Bridge is more than just a way to level up developers and designers to the intermediate level. It’s a way for them to show and to practice leadership and communication skills, to go on and mentor people like a senior or lead developer does. Bridge is an amazing morale booster and retention mechanism for existing developers and designers at the company already and Rangle employees understood this from the start.
It’s this kind of value that we’re working to show our new sponsors. If you’re a company who’s experiencing difficulty hiring diverse candidates, we don’t want you to just throw money at the problem. We want you to support an initiative that enables companies to then turn around and actually hire diverse candidates, because they have the skills those companies need. In turn, you’ll attract an even more diverse group of candidates, as potential employees see you are the type of company to truly commit to the hard work of doing better.
With continued proven success, Bridge is becoming more and more popular. In the past year, we've become an independent non-profit and we’ve had great initial success at getting other companies to partner with us to fulfil our mission.
We've already graduated over 90 students, and when we look a few years down the road, that becomes hundreds of people in the community that we've been able to help. So instead of going into more junior programs, we're actually planning to go into more advanced programs. No one is really in that space and so we’re planning to push that even further. We can also achieve another one of our goals: to run as many cohorts as we sustainably can in order to help as many people as possible.

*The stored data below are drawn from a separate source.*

-- ===== VERDICT (by name: the statement is the Claim_ definition above) =====
theorem make_numbers_spec : Claim_equal_make_numbers := by
  intro c_int j_int cb jb k b _hdom hpre
  obtain ⟨hlen, hcpos, hjpos⟩ := hpre
  unfold Spec_make_numbers
  by_cases hb : b ≤ 0
  · rw [make_numbers_alt, if_pos hb, make_numbers, PySem.List.pyRange_one_eq_nil hb]
    simp
  · have h0b : 0 < b := by omega
    have hbt : ((b.toNat : Int)) = b := by omega
    set L : Nat := cb.length with hL
    set nc : Nat := min b.toNat L with hnc
    have hncb : nc ≤ b.toNat := by omega
    have hncL : nc ≤ L := by omega
    -- the digit list of k
    have hK : digitsLoop b.toNat (PySem.Int.mod k (10 ^ b.toNat)) [] = pvDigs b.toNat (PySem.Int.mod k (10 ^ b.toNat)) := by
      rw [digitsLoop_eq]; simp
    set R : Int := PySem.Int.mod k (10 ^ b.toNat) with hR
    set K : List Int := (pvDigs b.toNat R).reverse with hKdef
    have hKlen : K.length = b.toNat := by simp [hKdef, length_pvDigs]
    have hKmem : ∀ d ∈ K, 0 ≤ d ∧ d < 10 := by
      intro d hd; exact mem_pvDigs _ _ d (List.mem_reverse.mp hd)
    -- each entry of K is the corresponding digit of k
    have hKelem : ∀ (i : Nat) (hi : i < b.toNat) (x : Int), x.toNat = b.toNat - 1 - i →
        K[i]'(by omega) = get_digit k x := by
      intro i hi x hx
      have h1 : K[i]'(by omega) = (pvDigs b.toNat R)[b.toNat - 1 - i]'(by simp [length_pvDigs]; omega) := by
        simp [hKdef, List.getElem_reverse, length_pvDigs]
      have h2 : (pvDigs b.toNat R)[b.toNat - 1 - i]'(by simp [length_pvDigs]; omega)
          = (pvDigs b.toNat R).getD (b.toNat - 1 - i) 0 := by
        rw [List.getD_eq_getElem _ _ (by simp [length_pvDigs]; omega)]
      rw [h1, h2, getD_pvDigs _ _ _ (by omega),
          get_digit_congr k (show x.toNat = (((b.toNat - 1 - i : Nat) : Int)).toNat by simp [hx]),
          get_digit_window k (b.toNat - 1 - i) b.toNat (by omega)]
    -- split A's loop
    have hmem1 : ∀ i ∈ PySem.List.pyRange 0 (nc:Int) 1, i < ((cb.length:Nat) : Int) := by
      intro i hi
      rw [PySem.List.mem_pyRange_one] at hi
      omega
    have hmem2 : ∀ i ∈ PySem.List.pyRange (nc:Int) b 1, ¬ i < ((cb.length:Nat) : Int) := by
      intro i hi
      rw [PySem.List.mem_pyRange_one] at hi
      omega
    rw [make_numbers, PySem.List.pyRange_one_append 0 (nc : Int) b (by positivity) (by omega),
        List.foldl_append,
        foldA_first cb jb k b _ hmem1 c_int j_int,
        foldA_second cb jb k b _ hmem2]
    simp only [make_numbers_alt, if_neg (show ¬ b ≤ 0 by omega), hK, ← hR, ← hKdef, ← hL, ← hnc]
    rw [Prod.mk.injEq]
    refine ⟨?_, ?_⟩
    · -- c component
      have hsubc : cb.take nc ⊆ cb.take b.toNat := by
        have heq : cb.take nc = (cb.take b.toNat).take nc := by
          rw [List.take_take]; congr 1; omega
        rw [heq]; exact List.take_subset _ _
      rw [fillB_eq c_int (cb.take nc) (K.take nc)
          (fun p hp => hcpos p (hsubc hp))
          (fun d hd => hKmem d (List.take_subset _ _ hd))]
      have hlist : (cb.take nc).zip (K.take nc)
          = (PySem.List.pyRange 0 (nc:Int) 1).map
              (fun i => (PySem.List.pyGetD cb i 0, get_digit k (b - i - 1))) := by
        apply List.ext_getElem
        · simp [List.length_zip, List.length_take, hKlen, PySem.List.length_pyRange_one]
          omega
        · intro i h1 h2
          have hi : i < nc := by
            simp [List.length_zip, List.length_take, hKlen] at h1; omega
          have hiL : i < L := by omega
          simp only [List.getElem_zip, List.getElem_take, List.getElem_map,
            PySem.List.getElem_pyRange_one, zero_add]
          refine Prod.ext ?_ ?_
          · simp only [PySem.List.pyGetD_natCast]
            exact (List.getD_eq_getElem cb 0 (by omega)).symm
          · exact hKelem i (by omega) (b - (i:Int) - 1) (by omega)
      rw [hlist, List.foldl_map]
    · -- j component
      by_cases hcase : b.toNat ≤ L
      · have hnceq : nc = b.toNat := by omega
        rw [PySem.List.pyRange_one_eq_nil (by omega), hnceq]
        simp [fillB]
      · have hnceq : nc = L := by omega
        have hjlen : b.toNat - nc ≤ jb.length := by omega
        have htake : jb.take (b.toNat - nc) = jb.take (b - (L:Int)).toNat := by
          congr 1; omega
        rw [fillB_eq j_int (jb.take (b.toNat - nc)) (K.drop nc)
            (fun p hp => hjpos p (htake ▸ hp))
            (fun d hd => hKmem d (List.drop_subset _ _ hd))]
        have hlist : (jb.take (b.toNat - nc)).zip (K.drop nc)
            = (PySem.List.pyRange (nc:Int) b 1).map
                (fun i => (PySem.List.pyGetD jb (i - (L:Int)) 0, get_digit k (b - i - 1))) := by
          apply List.ext_getElem
          · simp [List.length_zip, List.length_take, hKlen, PySem.List.length_pyRange_one]
            omega
          · intro i h1 h2
            have hi : i < b.toNat - nc := by
              simp [List.length_zip, List.length_take, hKlen] at h1; omega
            simp only [List.getElem_zip, List.getElem_take, List.getElem_map,
              PySem.List.getElem_pyRange_one, List.getElem_drop]
            refine Prod.ext ?_ ?_
            · have harg : ((nc:Int) + (i:Int) - (L:Int)) = ((i:Nat):Int) := by omega
              rw [harg]
              simp only [PySem.List.pyGetD_natCast]
              exact (List.getD_eq_getElem jb 0 (by omega)).symm
            · exact hKelem (nc + i) (by omega) (b - ((nc:Int) + (i:Int)) - 1) (by omega)
        rw [hlist, List.foldl_map]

In the next 5 years, we're going to see a very different tech scene in Toronto because of the hard work of Bridge’s staff and volunteers are putting in. A large majority of our students go on to find better jobs or level up to more responsibilities or bigger projects in their current jobs. They get better pay and have more opportunities, all of these are all things that will accelerate them into leadership positions. Our programs improve with each new one we run, and we have no intention of stopping the success we’ve seen so far.
In the long term I’m confident we’ll see Bridge graduates as CTOs and in other executive positions. Not only are we attracting people who like to program or design, we’re attracting people who are ready to be the leaders of tomorrow. We want to provide them with everything we possibly can to get them to that success point, every step of their path.